PROBLEM TO WORK ON:
Whenever a line below includes the string "position", show it.
++++ DATASET RECORDS ++++
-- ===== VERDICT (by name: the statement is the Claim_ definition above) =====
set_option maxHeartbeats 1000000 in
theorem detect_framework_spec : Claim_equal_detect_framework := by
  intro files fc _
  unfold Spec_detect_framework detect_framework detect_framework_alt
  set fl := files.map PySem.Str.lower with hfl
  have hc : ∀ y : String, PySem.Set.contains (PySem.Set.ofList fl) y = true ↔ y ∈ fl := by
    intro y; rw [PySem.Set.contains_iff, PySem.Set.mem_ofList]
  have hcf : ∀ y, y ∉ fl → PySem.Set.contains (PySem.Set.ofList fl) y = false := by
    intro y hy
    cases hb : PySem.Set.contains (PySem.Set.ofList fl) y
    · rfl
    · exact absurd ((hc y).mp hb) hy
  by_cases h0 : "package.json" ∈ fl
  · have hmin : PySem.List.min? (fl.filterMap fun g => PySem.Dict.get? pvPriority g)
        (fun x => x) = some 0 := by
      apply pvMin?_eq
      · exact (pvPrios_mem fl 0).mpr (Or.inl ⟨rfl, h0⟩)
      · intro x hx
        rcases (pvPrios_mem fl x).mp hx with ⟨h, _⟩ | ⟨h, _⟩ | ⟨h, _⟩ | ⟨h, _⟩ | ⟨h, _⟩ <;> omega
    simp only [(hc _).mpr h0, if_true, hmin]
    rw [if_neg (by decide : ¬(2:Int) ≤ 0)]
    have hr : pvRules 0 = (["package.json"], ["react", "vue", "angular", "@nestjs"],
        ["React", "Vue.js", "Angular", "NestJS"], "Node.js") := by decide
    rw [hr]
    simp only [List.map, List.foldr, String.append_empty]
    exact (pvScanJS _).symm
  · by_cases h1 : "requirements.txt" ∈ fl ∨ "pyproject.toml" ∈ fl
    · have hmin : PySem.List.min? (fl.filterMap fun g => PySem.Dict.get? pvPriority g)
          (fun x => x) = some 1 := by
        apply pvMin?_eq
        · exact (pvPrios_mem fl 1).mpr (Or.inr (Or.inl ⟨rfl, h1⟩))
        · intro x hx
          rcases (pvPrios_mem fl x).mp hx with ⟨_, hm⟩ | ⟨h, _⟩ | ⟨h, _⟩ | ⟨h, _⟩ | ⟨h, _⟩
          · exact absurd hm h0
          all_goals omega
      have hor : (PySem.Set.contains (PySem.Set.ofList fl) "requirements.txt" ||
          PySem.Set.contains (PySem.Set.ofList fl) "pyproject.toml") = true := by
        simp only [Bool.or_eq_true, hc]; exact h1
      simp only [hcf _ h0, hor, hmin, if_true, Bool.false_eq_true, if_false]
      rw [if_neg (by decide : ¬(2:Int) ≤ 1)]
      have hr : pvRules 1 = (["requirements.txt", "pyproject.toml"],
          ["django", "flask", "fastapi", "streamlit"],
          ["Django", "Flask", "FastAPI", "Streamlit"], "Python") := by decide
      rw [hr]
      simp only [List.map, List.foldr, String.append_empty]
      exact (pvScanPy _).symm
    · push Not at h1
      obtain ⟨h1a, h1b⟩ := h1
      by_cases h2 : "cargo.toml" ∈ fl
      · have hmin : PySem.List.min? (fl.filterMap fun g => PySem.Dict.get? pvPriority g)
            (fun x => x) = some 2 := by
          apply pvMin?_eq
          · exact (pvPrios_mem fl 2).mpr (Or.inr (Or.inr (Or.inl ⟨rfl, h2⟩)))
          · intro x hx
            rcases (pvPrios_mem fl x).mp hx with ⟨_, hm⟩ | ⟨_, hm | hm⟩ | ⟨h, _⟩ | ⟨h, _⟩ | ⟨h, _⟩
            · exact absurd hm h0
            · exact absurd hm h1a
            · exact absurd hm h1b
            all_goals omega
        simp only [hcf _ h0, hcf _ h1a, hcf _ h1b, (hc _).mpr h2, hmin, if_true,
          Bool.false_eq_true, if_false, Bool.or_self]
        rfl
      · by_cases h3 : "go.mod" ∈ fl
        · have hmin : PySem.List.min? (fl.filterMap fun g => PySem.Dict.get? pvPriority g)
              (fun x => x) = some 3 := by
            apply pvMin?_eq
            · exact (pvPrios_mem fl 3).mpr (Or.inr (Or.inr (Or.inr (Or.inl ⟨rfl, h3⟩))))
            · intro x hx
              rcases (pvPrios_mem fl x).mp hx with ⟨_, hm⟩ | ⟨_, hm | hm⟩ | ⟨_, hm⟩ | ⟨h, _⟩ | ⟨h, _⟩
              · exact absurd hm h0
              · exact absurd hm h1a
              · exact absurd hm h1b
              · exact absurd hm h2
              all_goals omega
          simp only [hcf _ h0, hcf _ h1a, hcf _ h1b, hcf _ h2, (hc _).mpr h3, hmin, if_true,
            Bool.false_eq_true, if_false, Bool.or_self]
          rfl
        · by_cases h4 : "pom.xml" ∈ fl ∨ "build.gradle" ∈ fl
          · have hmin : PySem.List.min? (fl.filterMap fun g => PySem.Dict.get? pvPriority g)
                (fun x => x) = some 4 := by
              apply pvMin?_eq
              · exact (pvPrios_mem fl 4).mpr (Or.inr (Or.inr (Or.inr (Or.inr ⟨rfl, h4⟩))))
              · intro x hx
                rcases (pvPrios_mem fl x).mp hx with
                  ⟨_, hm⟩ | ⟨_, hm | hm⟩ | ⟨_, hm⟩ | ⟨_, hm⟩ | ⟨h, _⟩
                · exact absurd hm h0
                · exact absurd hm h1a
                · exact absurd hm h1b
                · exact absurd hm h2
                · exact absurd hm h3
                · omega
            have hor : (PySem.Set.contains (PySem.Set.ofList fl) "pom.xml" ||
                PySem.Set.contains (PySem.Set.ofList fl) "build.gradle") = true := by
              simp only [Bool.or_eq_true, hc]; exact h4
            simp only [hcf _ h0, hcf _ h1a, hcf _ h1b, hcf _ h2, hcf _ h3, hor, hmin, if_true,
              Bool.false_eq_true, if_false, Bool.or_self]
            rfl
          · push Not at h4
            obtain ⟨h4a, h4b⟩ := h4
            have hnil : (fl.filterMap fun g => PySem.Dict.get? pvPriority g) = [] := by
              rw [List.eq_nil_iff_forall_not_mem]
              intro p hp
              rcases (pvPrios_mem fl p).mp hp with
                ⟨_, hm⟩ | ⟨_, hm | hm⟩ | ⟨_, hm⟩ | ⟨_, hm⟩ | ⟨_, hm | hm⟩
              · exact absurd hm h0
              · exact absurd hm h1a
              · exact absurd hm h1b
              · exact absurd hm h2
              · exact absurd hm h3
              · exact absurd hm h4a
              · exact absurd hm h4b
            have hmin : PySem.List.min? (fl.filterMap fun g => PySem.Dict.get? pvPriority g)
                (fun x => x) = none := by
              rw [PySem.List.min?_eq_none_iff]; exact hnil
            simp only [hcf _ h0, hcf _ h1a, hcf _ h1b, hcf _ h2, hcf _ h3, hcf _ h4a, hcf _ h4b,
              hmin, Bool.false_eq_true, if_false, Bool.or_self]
++++
++++ DATASET RECORDS ++++
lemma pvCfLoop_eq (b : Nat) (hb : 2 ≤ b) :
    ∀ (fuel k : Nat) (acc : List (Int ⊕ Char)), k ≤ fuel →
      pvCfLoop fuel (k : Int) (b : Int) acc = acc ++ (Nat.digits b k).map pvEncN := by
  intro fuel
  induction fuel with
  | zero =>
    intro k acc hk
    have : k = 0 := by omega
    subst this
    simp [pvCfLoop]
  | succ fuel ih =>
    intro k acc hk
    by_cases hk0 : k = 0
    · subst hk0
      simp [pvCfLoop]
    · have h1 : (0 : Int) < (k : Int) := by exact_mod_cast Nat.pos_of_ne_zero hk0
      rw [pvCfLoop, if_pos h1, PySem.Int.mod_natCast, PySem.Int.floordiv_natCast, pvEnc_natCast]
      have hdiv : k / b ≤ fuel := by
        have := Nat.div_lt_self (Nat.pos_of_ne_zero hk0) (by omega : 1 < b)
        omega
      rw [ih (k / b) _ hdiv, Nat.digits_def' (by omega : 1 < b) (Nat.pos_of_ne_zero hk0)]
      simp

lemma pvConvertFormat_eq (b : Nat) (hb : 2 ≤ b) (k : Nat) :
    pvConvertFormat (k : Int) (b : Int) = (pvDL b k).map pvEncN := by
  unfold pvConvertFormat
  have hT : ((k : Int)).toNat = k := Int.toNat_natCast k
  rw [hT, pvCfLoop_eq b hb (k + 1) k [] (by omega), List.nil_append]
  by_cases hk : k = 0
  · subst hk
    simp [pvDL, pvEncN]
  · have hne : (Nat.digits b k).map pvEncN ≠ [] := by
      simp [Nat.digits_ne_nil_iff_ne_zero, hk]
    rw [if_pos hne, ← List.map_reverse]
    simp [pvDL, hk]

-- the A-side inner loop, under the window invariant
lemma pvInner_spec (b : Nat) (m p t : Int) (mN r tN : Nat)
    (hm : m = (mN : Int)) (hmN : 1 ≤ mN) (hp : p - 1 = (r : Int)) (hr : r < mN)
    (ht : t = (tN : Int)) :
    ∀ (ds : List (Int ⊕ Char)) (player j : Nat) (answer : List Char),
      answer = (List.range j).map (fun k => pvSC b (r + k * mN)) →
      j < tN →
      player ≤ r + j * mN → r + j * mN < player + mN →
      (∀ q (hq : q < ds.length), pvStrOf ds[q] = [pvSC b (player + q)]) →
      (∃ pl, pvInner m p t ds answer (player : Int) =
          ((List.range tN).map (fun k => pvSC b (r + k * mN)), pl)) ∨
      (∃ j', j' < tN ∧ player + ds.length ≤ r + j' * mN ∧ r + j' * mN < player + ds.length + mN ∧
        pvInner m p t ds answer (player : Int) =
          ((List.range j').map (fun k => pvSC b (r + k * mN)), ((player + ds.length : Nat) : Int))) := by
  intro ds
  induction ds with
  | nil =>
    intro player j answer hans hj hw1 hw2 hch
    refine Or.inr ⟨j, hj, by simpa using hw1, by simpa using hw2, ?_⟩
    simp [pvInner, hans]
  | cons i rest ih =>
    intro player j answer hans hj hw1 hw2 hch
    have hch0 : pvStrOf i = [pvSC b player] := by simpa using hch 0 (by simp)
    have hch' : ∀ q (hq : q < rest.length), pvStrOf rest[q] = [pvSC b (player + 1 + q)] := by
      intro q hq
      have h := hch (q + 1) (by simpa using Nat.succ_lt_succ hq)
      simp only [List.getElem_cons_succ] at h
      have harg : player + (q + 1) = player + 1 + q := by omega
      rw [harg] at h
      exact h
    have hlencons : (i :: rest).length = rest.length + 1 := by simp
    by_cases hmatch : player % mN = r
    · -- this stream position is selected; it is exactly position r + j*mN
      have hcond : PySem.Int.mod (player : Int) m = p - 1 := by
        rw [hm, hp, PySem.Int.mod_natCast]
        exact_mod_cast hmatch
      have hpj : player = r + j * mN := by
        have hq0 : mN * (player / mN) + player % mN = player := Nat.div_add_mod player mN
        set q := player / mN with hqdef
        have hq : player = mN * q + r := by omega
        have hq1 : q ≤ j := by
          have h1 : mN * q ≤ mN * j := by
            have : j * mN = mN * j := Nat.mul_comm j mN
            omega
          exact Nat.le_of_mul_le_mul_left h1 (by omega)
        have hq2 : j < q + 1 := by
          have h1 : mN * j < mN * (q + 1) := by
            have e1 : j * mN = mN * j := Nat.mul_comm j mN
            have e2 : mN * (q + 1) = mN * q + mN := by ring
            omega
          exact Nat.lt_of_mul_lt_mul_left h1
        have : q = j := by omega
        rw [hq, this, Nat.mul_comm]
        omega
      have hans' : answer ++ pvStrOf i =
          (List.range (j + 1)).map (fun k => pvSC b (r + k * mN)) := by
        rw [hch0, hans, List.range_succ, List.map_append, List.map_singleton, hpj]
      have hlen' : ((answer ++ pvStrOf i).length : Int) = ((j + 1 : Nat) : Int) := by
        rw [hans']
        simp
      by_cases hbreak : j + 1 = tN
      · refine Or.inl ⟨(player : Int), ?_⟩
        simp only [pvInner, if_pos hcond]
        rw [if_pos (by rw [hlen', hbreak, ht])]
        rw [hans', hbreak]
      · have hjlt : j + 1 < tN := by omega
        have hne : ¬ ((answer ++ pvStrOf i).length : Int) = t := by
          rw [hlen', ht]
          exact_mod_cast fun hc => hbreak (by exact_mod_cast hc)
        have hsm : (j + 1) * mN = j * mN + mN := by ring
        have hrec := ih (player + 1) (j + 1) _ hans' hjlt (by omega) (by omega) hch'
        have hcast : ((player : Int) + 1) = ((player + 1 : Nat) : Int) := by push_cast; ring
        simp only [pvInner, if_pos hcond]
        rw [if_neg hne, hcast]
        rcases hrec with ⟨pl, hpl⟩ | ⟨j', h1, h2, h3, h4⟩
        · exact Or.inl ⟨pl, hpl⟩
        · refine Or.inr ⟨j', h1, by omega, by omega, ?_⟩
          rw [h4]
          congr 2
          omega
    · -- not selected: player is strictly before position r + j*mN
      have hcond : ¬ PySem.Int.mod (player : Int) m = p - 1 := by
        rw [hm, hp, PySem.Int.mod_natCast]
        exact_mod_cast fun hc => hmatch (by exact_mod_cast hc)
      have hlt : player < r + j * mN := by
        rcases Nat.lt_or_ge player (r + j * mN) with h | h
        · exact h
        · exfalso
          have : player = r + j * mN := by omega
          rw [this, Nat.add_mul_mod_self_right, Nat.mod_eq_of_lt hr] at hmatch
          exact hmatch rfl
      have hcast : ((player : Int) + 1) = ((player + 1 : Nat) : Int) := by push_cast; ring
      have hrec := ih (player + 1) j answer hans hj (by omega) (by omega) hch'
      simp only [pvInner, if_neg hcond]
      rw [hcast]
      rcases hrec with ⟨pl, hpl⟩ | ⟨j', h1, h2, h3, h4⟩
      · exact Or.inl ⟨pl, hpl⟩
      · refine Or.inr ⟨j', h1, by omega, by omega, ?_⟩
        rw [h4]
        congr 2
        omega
++++
REPLY:
    · -- this stream position is selected; it is exactly position r + j*mN
    · -- not selected: player is strictly before position r + j*mN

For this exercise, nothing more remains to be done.